According to IPCC, even before President Trump’s announcement to halt the traditionally high financial contribution from the US, the organisation’s financial situation had reached a minor crisis point, since governments has started decreasing their contributions.

The IPCC currently comprises 195 Member Governments and 134 observer organisations.

Since its establishment, funding has been secured through voluntary contributions from very few Member Governments, and from financial contributions from the European Union, UN Environment, United Nations Framework Convention on Climate Change (UNFCCC) and the World Meteorological Organisation.

More specifically, according to IPCC documents, regular country contributors to the IPCC include Australia, Austria, Belgium, Canada, China, Denmark, Finland, France, Germany, Japan, Republic of Korea, Mauritius, Netherlands, New Zealand, Norway, Pakistan, Sweden, Switzerland, United Kingdom, and the United States, - meaning that more than 80 per cent of the member countries have never contributed.

IPCC informed the Members about these issues due to a crucial period for the climate change community, especially as one of the most ambitious projects being about to start- the 6th Assessment Report to be published between 2021 and 2022.

Climate Home media had reported that sources from the meeting had revealed that a number of governments had expressed the willingness to increase their contributions after they had been informed of the situation.

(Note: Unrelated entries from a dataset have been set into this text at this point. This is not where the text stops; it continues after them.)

-- pv_equiv track=rewrite | github.com/CrVzla/CRISTIAN_VALENZUELA_EA_3 | CRISTIAN_VALENZUELA_EA_3.py | validacion_asiento
-- ===== SOURCE A (Python) =====
-- def validacion_asiento(escenario, asiento_seleccionado):
--     asiento_ocupado = False
--     for fila in range(5):
--         for columna in range(10):
--             asiento_string = f"{fila}{columna}" # Obtengo la posición del asiento usando fila como decena y columna como unidad.
--             asiento = int(asiento_string)+1 # Como valores parten de 0, se suma 1 para cuadrar valor y se convierte a int para  poder sumarle 1.
--             if(asiento_seleccionado == asiento and escenario[fila][columna] == "X"):
--                 asiento_ocupado = True
--     return asiento_ocupado
-- ===== SOURCE B (Python) =====
-- def validacion_asiento(escenario, asiento_seleccionado):
--     if not (1 <= asiento_seleccionado <= 50):
--         return False
--     fila, columna = divmod(asiento_seleccionado - 1, 10)
--     return escenario[fila][columna] == "X"
-- ===== Notes on version B (the rewrite author's own statement) =====
-- stated objective: simpler
-- what changed: Replaces the 50-iteration double loop with string round-tripping by a range check plus one divmod-based direct cell lookup.
import Mathlib
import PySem

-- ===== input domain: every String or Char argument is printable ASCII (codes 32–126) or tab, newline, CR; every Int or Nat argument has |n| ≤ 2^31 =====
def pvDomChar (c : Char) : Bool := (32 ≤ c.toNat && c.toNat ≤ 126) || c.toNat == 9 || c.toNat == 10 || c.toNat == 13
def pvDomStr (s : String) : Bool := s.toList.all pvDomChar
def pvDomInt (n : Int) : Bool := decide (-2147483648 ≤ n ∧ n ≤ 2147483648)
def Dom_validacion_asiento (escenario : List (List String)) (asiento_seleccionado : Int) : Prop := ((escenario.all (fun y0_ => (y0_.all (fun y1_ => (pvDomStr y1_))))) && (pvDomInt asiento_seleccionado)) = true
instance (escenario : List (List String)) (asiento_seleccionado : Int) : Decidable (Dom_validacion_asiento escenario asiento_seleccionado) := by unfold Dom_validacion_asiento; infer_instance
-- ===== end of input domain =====

-- B replaces A's 50-iteration double loop (with its string round-trip) by a range check and one divmod-based direct lookup.

-- ===== PORT A =====
-- faithful port of A's nested loops; the cell reads use .getD, which Pre_ guarantees is never the default
def validacion_asiento (escenario : List (List String)) (asiento_seleccionado : Int) : Bool :=
  (PySem.List.pyRange 0 5 1).foldl (fun acc1 fila =>
    (PySem.List.pyRange 0 10 1).foldl (fun acc2 columna =>
      let asiento_string := PySem.Int.toStr fila ++ PySem.Int.toStr columna
      let asiento := (PySem.Int.ofStr? asiento_string).getD 0 + 1
      if asiento_seleccionado == asiento &&
         ((PySem.List.pyGet? (PySem.List.pyGetD escenario fila []) columna).getD "" == "X")
      then true else acc2) acc1) false

-- ===== PORT B =====
def validacion_asiento_alt (escenario : List (List String)) (asiento_seleccionado : Int) : Bool :=
  if 1 ≤ asiento_seleccionado ∧ asiento_seleccionado ≤ 50 then
    let fila := PySem.Int.floordiv (asiento_seleccionado - 1) 10
    let columna := PySem.Int.mod (asiento_seleccionado - 1) 10
    (PySem.List.pyGet? (PySem.List.pyGetD escenario fila []) columna).getD "" == "X"
  else false

-- ===== PRECONDITION & SPEC =====
-- Pre_ excludes exactly the inputs where both Pythons raise IndexError: a selected seat in 1..50 whose grid cell is missing.
def Pre_validacion_asiento (escenario : List (List String)) (asiento_seleccionado : Int) : Prop :=
  1 ≤ asiento_seleccionado → asiento_seleccionado ≤ 50 →
    ((asiento_seleccionado - 1) / 10).toNat < escenario.length ∧
    ((asiento_seleccionado - 1) % 10).toNat < (escenario.getD ((asiento_seleccionado - 1) / 10).toNat []).length
instance (escenario : List (List String)) (asiento_seleccionado : Int) : Decidable (Pre_validacion_asiento escenario asiento_seleccionado) := by unfold Pre_validacion_asiento; infer_instance

def pvWitness_validacion_asiento : List (List String) × Int :=
  ([["X","_","_","_","_","_","_","_","_","_"]], 1)

def Spec_validacion_asiento (escenario : List (List String)) (asiento_seleccionado : Int) (out : Bool) : Prop := out = validacion_asiento_alt escenario asiento_seleccionado
instance (escenario : List (List String)) (asiento_seleccionado : Int) (out : Bool) : Decidable (Spec_validacion_asiento escenario asiento_seleccionado out) := by unfold Spec_validacion_asiento; infer_instance

-- ===== CLAIM (what is proved, stated in full; the proofs are below) =====
def Claim_equal_validacion_asiento : Prop := ∀ (escenario : List (List String)) (asiento_seleccionado : Int), Dom_validacion_asiento escenario asiento_seleccionado → Pre_validacion_asiento escenario asiento_seleccionado → Spec_validacion_asiento escenario asiento_seleccionado (validacion_asiento escenario asiento_seleccionado)

-- ===== LEMMAS AND PROOFS =====

theorem seat_val (f c : Int) (hf : 0 ≤ f ∧ f < 5) (hc : 0 ≤ c ∧ c < 10) :
    (PySem.Int.ofStr? (PySem.Int.toStr f ++ PySem.Int.toStr c)).getD 0 = f * 10 + c := by
  obtain ⟨hf1, hf2⟩ := hf; obtain ⟨hc1, hc2⟩ := hc
  interval_cases f <;> interval_cases c <;> decide

theorem foldl_or_if (l : List Int) (P : Int → Bool) (acc : Bool) :
    l.foldl (fun acc x => if P x then true else acc) acc = (acc || l.any P) := by
  induction l generalizing acc with
  | nil => simp
  | cons x xs ih => simp only [List.foldl_cons, ih, List.any_cons]; cases hP : P x <;> simp

theorem foldl_or (l : List Int) (g : Int → Bool) (acc : Bool) :
    l.foldl (fun a x => a || g x) acc = (acc || l.any g) := by
  induction l generalizing acc with
  | nil => simp
  | cons x xs ih => simp only [List.foldl_cons, ih, List.any_cons]; cases hg : g x <;> simp

-- A as a double 'any' over the arithmetic seat number
theorem validacion_any (esc : List (List String)) (a : Int) :
    validacion_asiento esc a =
    (PySem.List.pyRange 0 5 1).any (fun fila =>
      (PySem.List.pyRange 0 10 1).any (fun columna =>
        a == fila * 10 + columna + 1 &&
          ((PySem.List.pyGet? (PySem.List.pyGetD esc fila []) columna).getD "" == "X"))) := by
  unfold validacion_asiento
  have h1 : (PySem.List.pyRange 0 5 1).foldl (fun acc1 fila =>
      (PySem.List.pyRange 0 10 1).foldl (fun acc2 columna =>
        let asiento := (PySem.Int.ofStr? (PySem.Int.toStr fila ++ PySem.Int.toStr columna)).getD 0 + 1
        if a == asiento &&
           ((PySem.List.pyGet? (PySem.List.pyGetD esc fila []) columna).getD "" == "X")
        then true else acc2) acc1) false
      = (PySem.List.pyRange 0 5 1).foldl (fun acc1 fila =>
        acc1 || (PySem.List.pyRange 0 10 1).any (fun columna =>
          a == fila * 10 + columna + 1 &&
            ((PySem.List.pyGet? (PySem.List.pyGetD esc fila []) columna).getD "" == "X"))) false := by
    apply PySem.List.foldl_congr_mem
    intro acc f hf
    rw [PySem.List.mem_pyRange_one] at hf
    have hbody : (PySem.List.pyRange 0 10 1).foldl (fun acc2 columna =>
        let asiento := (PySem.Int.ofStr? (PySem.Int.toStr f ++ PySem.Int.toStr columna)).getD 0 + 1
        if a == asiento &&
           ((PySem.List.pyGet? (PySem.List.pyGetD esc f []) columna).getD "" == "X")
        then true else acc2) acc
        = (PySem.List.pyRange 0 10 1).foldl (fun acc2 columna =>
          if (a == f * 10 + columna + 1 &&
              ((PySem.List.pyGet? (PySem.List.pyGetD esc f []) columna).getD "" == "X"))
          then true else acc2) acc := by
      apply PySem.List.foldl_congr_mem
      intro acc2 c hc
      rw [PySem.List.mem_pyRange_one] at hc
      simp only [seat_val f c ⟨hf.1, hf.2⟩ ⟨hc.1, hc.2⟩]
    rw [hbody, foldl_or_if]
  rw [h1, foldl_or]
  simp

-- ===== VERDICT (by name: the statement is the Claim_ definition above) =====
theorem validacion_asiento_spec : Claim_equal_validacion_asiento := by
  intro esc a _ _
  unfold Spec_validacion_asiento validacion_asiento_alt
  rw [validacion_any]
  by_cases h : 1 ≤ a ∧ a ≤ 50
  · rw [if_pos h]
    obtain ⟨h1, h2⟩ := h
    have hF : PySem.Int.floordiv (a - 1) 10 = (a - 1) / 10 :=
      PySem.Int.floordiv_eq_ediv_of_pos (by omega)
    have hC : PySem.Int.mod (a - 1) 10 = (a - 1) % 10 :=
      PySem.Int.mod_eq_emod_of_pos (by omega)
    rw [hF, hC]
    set F := (a - 1) / 10 with hFdef
    set C := (a - 1) % 10 with hCdef
    have hFb : 0 ≤ F ∧ F < 5 := by constructor <;> omega
    have hCb : 0 ≤ C ∧ C < 10 := by constructor <;> omega
    have hsum : F * 10 + C + 1 = a := by omega
    cases hcell : ((PySem.List.pyGet? (PySem.List.pyGetD esc F []) C).getD "" == "X")
    · rw [Bool.eq_false_iff]
      intro hany
      rw [List.any_eq_true] at hany
      obtain ⟨f, hfmem, hinner⟩ := hany
      rw [List.any_eq_true] at hinner
      obtain ⟨c, hcmem, hcond⟩ := hinner
      rw [PySem.List.mem_pyRange_one] at hfmem hcmem
      rw [Bool.and_eq_true, beq_iff_eq] at hcond
      have hf : f = F := by omega
      have hc : c = C := by omega
      rw [hf, hc] at hcond
      rw [hcond.2] at hcell
      simp at hcell
    · rw [List.any_eq_true]
      refine ⟨F, ?_, ?_⟩
      · rw [PySem.List.mem_pyRange_one]; omega
      · rw [List.any_eq_true]
        refine ⟨C, ?_, ?_⟩
        · rw [PySem.List.mem_pyRange_one]; omega
        · rw [Bool.and_eq_true, beq_iff_eq]
          exact ⟨by omega, hcell⟩
  · rw [if_neg h, Bool.eq_false_iff]
    intro hany
    rw [List.any_eq_true] at hany
    obtain ⟨f, hfmem, hinner⟩ := hany
    rw [List.any_eq_true] at hinner
    obtain ⟨c, hcmem, hcond⟩ := hinner
    rw [PySem.List.mem_pyRange_one] at hfmem hcmem
    rw [Bool.and_eq_true, beq_iff_eq] at hcond
    exact h ⟨by omega, by omega⟩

Some examples are the European Commission, Australia, South Korea, Japan, Switzerland and the UK.

On Monday, Canada Environment Minister Catherine McKenna announced that Canada would double its contributions to approximately $250,000 per year until 2022.

Mrs McKenna said: “By doubling our support for the important work of the Intergovernmental Panel on Climate Change, our government will help climate scientists from around the world assess vital research, and give governments the tools to make smart, evidence-based decisions for our future”.

Patricia Espinosa, head of the UN climate negotiations forum, welcomed the move, tweeting: “Canada’s climate leadership is exemplary!”

Last week, a US Senate appropriations Committee led by Republicans, voted to contribute $10 million to UNFCCC and its science wing IPCCC, but it is unsure whether it will pass the House of Representatives, which had sided with President Trump on the issue.